Data supplied -
-- pv_equiv track=rewrite | github.com/MAdriaansens/Intership_biozentrum | get_subgraph_central_node.py | potential_representative
-- ===== SOURCE A (Python) =====
-- def potential_representative(length_dict, top_percent_cent):
--     rep_potential = []
--     rep_pres = {}
--     found_rep = 0
--     for x in length_dict:
--         for y in top_percent_cent:
--             if x == y:
--                 rep_potential.append(x)
--
--         if x in rep_potential:
--             rep_pres[x] = 1
--         else:
--             rep_pres[x] = 0
--     return(rep_pres)
-- ===== SOURCE B (Python) =====
-- def potential_representative(length_dict, top_percent_cent):
--     # scatter: preinitialize every key to 0, then mark the centrality hits
--     rep_pres = {x: 0 for x in length_dict}
--     for y in top_percent_cent:
--         if y in rep_pres:
--             rep_pres[y] = 1
--     return rep_pres
-- ===== Notes on version B (the rewrite author's own statement) =====
-- stated objective: faster
-- what changed: A gathers: for each key it scans all of top_percent_cent with a nested loop and a growing match list; B scatters: one pass presets every key to 0, then one pass over top_percent_cent marks present keys via an O(1) dict membership test, removing the inner scan.
import Mathlib
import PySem

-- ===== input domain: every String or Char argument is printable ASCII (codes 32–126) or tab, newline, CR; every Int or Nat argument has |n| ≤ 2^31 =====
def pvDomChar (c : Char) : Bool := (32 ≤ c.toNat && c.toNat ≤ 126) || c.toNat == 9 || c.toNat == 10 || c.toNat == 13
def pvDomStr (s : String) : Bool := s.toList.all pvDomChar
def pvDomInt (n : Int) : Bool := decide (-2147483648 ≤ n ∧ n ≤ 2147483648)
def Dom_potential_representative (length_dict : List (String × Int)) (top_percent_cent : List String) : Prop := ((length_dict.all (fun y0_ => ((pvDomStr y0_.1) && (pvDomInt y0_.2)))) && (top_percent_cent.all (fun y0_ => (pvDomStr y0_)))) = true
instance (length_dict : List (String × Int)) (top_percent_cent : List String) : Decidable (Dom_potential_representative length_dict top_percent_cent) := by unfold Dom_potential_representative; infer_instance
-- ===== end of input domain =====

-- B replaces A's nested gather loops by a scatter: one pass presets every key to 0,
-- a pass over top_percent_cent marks present keys via dict membership, removing the inner scan (objective: faster, measured).

-- ===== PORT A =====
-- 'for x in length_dict' iterates the dict's keys (insertion order, unique): (Dict.ofList length_dict).keys
def potential_representative (length_dict : List (String × Int)) (top_percent_cent : List String) : List (String × Int) :=
  let res := ((PySem.Dict.ofList length_dict).keys).foldl
    (fun (st : List String × PySem.Dict String Int) x =>
      let rep_potential := top_percent_cent.foldl
        (fun acc y => if x == y then acc ++ [x] else acc) st.1
      if rep_potential.contains x then (rep_potential, st.2.insert x 1)
      else (rep_potential, st.2.insert x 0))
    ([], PySem.Dict.empty)
  res.2.items

-- ===== PORT B =====
def potential_representative_alt (length_dict : List (String × Int)) (top_percent_cent : List String) : List (String × Int) :=
  let rep_pres := ((PySem.Dict.ofList length_dict).keys).foldl
    (fun (d : PySem.Dict String Int) x => d.insert x 0) PySem.Dict.empty
  (top_percent_cent.foldl
    (fun (d : PySem.Dict String Int) y => if d.contains y then d.insert y 1 else d)
    rep_pres).items

-- ===== PRECONDITION & SPEC =====
def Spec_potential_representative (length_dict : List (String × Int)) (top_percent_cent : List String) (out : List (String × Int)) : Prop := out = potential_representative_alt length_dict top_percent_cent
instance (length_dict : List (String × Int)) (top_percent_cent : List String) (out : List (String × Int)) : Decidable (Spec_potential_representative length_dict top_percent_cent out) := by unfold Spec_potential_representative; infer_instance

-- ===== CLAIM (what is proved, stated in full; the proofs are below) =====
def Claim_equal_potential_representative : Prop := ∀ (length_dict : List (String × Int)) (top_percent_cent : List String), Dom_potential_representative length_dict top_percent_cent → Spec_potential_representative length_dict top_percent_cent (potential_representative length_dict top_percent_cent)

-- ===== LEMMAS AND PROOFS =====

-- A's inner loop appends x once per match of x in top_percent_cent
theorem pv_inner_eq (x : String) (top : List String) (acc : List String) :
    top.foldl (fun acc y => if x == y then acc ++ [x] else acc) acc
      = acc ++ (top.filter (fun y => x == y)).map (fun _ => x) :=
  PySem.List.foldl_append_if (fun y => x == y) (fun _ => x) top acc

theorem pv_mem_inner (x z : String) (top : List String) (acc : List String) :
    z ∈ top.foldl (fun acc y => if x == y then acc ++ [x] else acc) acc
      ↔ z ∈ acc ∨ (z = x ∧ x ∈ top) := by
  rw [pv_inner_eq]
  constructor
  · intro h
    rcases List.mem_append.mp h with h | h
    · exact Or.inl h
    · rcases List.mem_map.mp h with ⟨y, hy, rfl⟩
      rcases List.mem_filter.mp hy with ⟨hyt, he⟩
      exact Or.inr ⟨rfl, by rw [eq_of_beq he]; exact hyt⟩
  · rintro (h | ⟨rfl, hx⟩)
    · exact List.mem_append.mpr (Or.inl h)
    · exact List.mem_append.mpr (Or.inr (List.mem_map.mpr ⟨z, List.mem_filter.mpr ⟨hx, by simp⟩, rfl⟩))

-- A's outer loop, with the invariant that every accumulated match is in top_percent_cent,
-- is an insert loop writing the membership flag
theorem pv_outer_eq (top : List String) :
    ∀ (ks : List String) (rp : List String) (d : PySem.Dict String Int),
      (∀ z ∈ rp, z ∈ top) →
      (ks.foldl
        (fun (st : List String × PySem.Dict String Int) x =>
          let rep_potential := top.foldl
            (fun acc y => if x == y then acc ++ [x] else acc) st.1
          if rep_potential.contains x then (rep_potential, st.2.insert x 1)
          else (rep_potential, st.2.insert x 0))
        (rp, d)).2
      = ks.foldl (fun (d : PySem.Dict String Int) x =>
          d.insert x (if x ∈ top then 1 else 0)) d := by
  intro ks
  induction ks with
  | nil => intro rp d _; rfl
  | cons x ks ih =>
    intro rp d hrp
    simp only [List.foldl_cons]
    have hmem : x ∈ top.foldl (fun acc y => if x == y then acc ++ [x] else acc) rp ↔ x ∈ top := by
      rw [pv_mem_inner]
      constructor
      · rintro (h | ⟨-, h⟩)
        · exact hrp x h
        · exact h
      · intro h
        exact Or.inr ⟨rfl, h⟩
    have hinv : ∀ z ∈ top.foldl (fun acc y => if x == y then acc ++ [x] else acc) rp, z ∈ top := by
      intro z hz
      rcases (pv_mem_inner x z top rp).mp hz with h | ⟨rfl, hx⟩
      · exact hrp z h
      · exact hx
    by_cases hx : x ∈ top
    · rw [if_pos (List.contains_iff_mem.mpr (hmem.mpr hx))]
      rw [ih _ _ hinv]
      simp [hx]
    · rw [if_neg (fun hc => hx (hmem.mp (List.contains_iff_mem.mp hc)))]
      rw [ih _ _ hinv]
      simp [hx]

-- an insert loop with a value depending only on the key: last write = any write
theorem pv_getD_insert_loop (f : String → Int) :
    ∀ (ks : List String) (d : PySem.Dict String Int) (k : String),
      (ks.foldl (fun (d : PySem.Dict String Int) x => d.insert x (f x)) d).getD k 0
        = if k ∈ ks then f k else d.getD k 0 := by
  intro ks
  induction ks with
  | nil => intro d k; simp
  | cons x ks ih =>
    intro d k
    simp only [List.foldl_cons, ih, PySem.Dict.getD_insert, List.mem_cons]
    by_cases h1 : k ∈ ks <;> by_cases h2 : k = x <;> simp [h1, h2]

theorem pv_keys_insert_loop (f : String → Int) (ks : List String) (hnd : ks.Nodup) :
    (ks.foldl (fun (d : PySem.Dict String Int) x => d.insert x (f x)) PySem.Dict.empty).keys = ks := by
  rw [PySem.Dict.keys_foldl_insert]
  simp only [PySem.Dict.keys_empty, PySem.Set.update_nil_left]
  exact PySem.Set.ofList_eq_self_of_nodup ks hnd

-- B's marking step never changes which keys are present
theorem pv_mark_contains (y k : String) (d : PySem.Dict String Int) :
    ((if d.contains y then d.insert y 1 else d) : PySem.Dict String Int).contains k = d.contains k := by
  by_cases hc : d.contains y
  · rw [if_pos hc, PySem.Dict.contains_insert]
    by_cases hk : k = y
    · subst hk; simp [hc]
    · simp [(by simpa using hk : (k == y) = false)]
  · rw [if_neg hc]

theorem pv_mark_keys (top : List String) :
    ∀ (d : PySem.Dict String Int),
      (top.foldl (fun (d : PySem.Dict String Int) y => if d.contains y then d.insert y 1 else d) d).keys
        = d.keys := by
  induction top with
  | nil => intro d; rfl
  | cons y top ih =>
    intro d
    simp only [List.foldl_cons]
    rw [ih]
    by_cases hc : d.contains y
    · rw [if_pos hc, PySem.Dict.keys_insert_of_contains _ _ hc]
    · rw [if_neg hc]

theorem pv_mark_getD (top : List String) :
    ∀ (d : PySem.Dict String Int) (k : String),
      (top.foldl (fun (d : PySem.Dict String Int) y => if d.contains y then d.insert y 1 else d) d).getD k 0
        = if d.contains k = true ∧ k ∈ top then 1 else d.getD k 0 := by
  induction top with
  | nil => intro d k; simp
  | cons y top ih =>
    intro d k
    simp only [List.foldl_cons, ih, pv_mark_contains, List.mem_cons]
    by_cases hck : d.contains k = true
    · by_cases hkt : k ∈ top
      · simp [hck, hkt]
      · simp only [hck, hkt, true_and, or_false, and_false, if_false]
        by_cases hky : k = y
        · subst hky
          simp [hck, PySem.Dict.getD_insert]
        · by_cases hcy : d.contains y
          · simp [hky, hcy, PySem.Dict.getD_insert]
          · simp [hky, hcy]
    · simp only [hck, false_and]
      by_cases hky : k = y
      · subst hky; simp [hck]
      · by_cases hcy : d.contains y
        · simp [hcy, PySem.Dict.getD_insert, hky]
        · simp [hcy]

theorem potential_representative_eq (length_dict : List (String × Int)) (top : List String) :
    potential_representative length_dict top = potential_representative_alt length_dict top := by
  unfold potential_representative potential_representative_alt
  simp only []
  set ks := (PySem.Dict.ofList length_dict).keys with hks
  have hnd : ks.Nodup := PySem.Dict.nodup_keys_ofList length_dict
  rw [pv_outer_eq top ks [] PySem.Dict.empty (by intro z hz; simp at hz)]
  set f : String → Int := fun x => if x ∈ top then 1 else 0 with hf
  set DA := ks.foldl (fun (d : PySem.Dict String Int) x => d.insert x (f x)) PySem.Dict.empty with hDA
  set init := ks.foldl (fun (d : PySem.Dict String Int) x => d.insert x 0) PySem.Dict.empty with hinit
  set DB := top.foldl (fun (d : PySem.Dict String Int) y => if d.contains y then d.insert y 1 else d) init with hDB
  have hkA : DA.keys = ks := pv_keys_insert_loop f ks hnd
  have hki : init.keys = ks := pv_keys_insert_loop (fun _ => 0) ks hnd
  have hkB : DB.keys = ks := by rw [hDB, pv_mark_keys, hki]
  rw [PySem.Dict.items_eq_map_keys DA (hkA ▸ hnd) 0,
      PySem.Dict.items_eq_map_keys DB (hkB ▸ hnd) 0, hkA, hkB]
  apply List.map_congr_left
  intro k hk
  have hgA : DA.getD k 0 = f k := by
    rw [hDA, pv_getD_insert_loop, if_pos hk]
  have hci : init.contains k = true := by
    rw [PySem.Dict.contains_eq_decide_mem_keys, hki]; simpa using hk
  have hgi : init.getD k 0 = 0 := by
    rw [hinit, pv_getD_insert_loop]; simp
  have hgB : DB.getD k 0 = f k := by
    rw [hDB, pv_mark_getD, hci, hgi, hf]
    by_cases ht : k ∈ top <;> simp [ht]
  rw [hgA, hgB]

-- ===== VERDICT (by name: the statement is the Claim_ definition above) =====
theorem potential_representative_spec : Claim_equal_potential_representative := by
  intro length_dict top _
  exact potential_representative_eq length_dict top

Problem details - Begin at the line above that has "theorem pv_mark_contains (y" and stop after the line that has "or_false, and_false, if_false]", copying each line exactly and adding nothing else.

Solution to the problem -
theorem pv_mark_contains (y k : String) (d : PySem.Dict String Int) :
    ((if d.contains y then d.insert y 1 else d) : PySem.Dict String Int).contains k = d.contains k := by
  by_cases hc : d.contains y
  · rw [if_pos hc, PySem.Dict.contains_insert]
    by_cases hk : k = y
    · subst hk; simp [hc]
    · simp [(by simpa using hk : (k == y) = false)]
  · rw [if_neg hc]

theorem pv_mark_keys (top : List String) :
    ∀ (d : PySem.Dict String Int),
      (top.foldl (fun (d : PySem.Dict String Int) y => if d.contains y then d.insert y 1 else d) d).keys
        = d.keys := by
  induction top with
  | nil => intro d; rfl
  | cons y top ih =>
    intro d
    simp only [List.foldl_cons]
    rw [ih]
    by_cases hc : d.contains y
    · rw [if_pos hc, PySem.Dict.keys_insert_of_contains _ _ hc]
    · rw [if_neg hc]

theorem pv_mark_getD (top : List String) :
    ∀ (d : PySem.Dict String Int) (k : String),
      (top.foldl (fun (d : PySem.Dict String Int) y => if d.contains y then d.insert y 1 else d) d).getD k 0
        = if d.contains k = true ∧ k ∈ top then 1 else d.getD k 0 := by
  induction top with
  | nil => intro d k; simp
  | cons y top ih =>
    intro d k
    simp only [List.foldl_cons, ih, pv_mark_contains, List.mem_cons]
    by_cases hck : d.contains k = true
    · by_cases hkt : k ∈ top
      · simp [hck, hkt]
      · simp only [hck, hkt, true_and, or_false, and_false, if_false]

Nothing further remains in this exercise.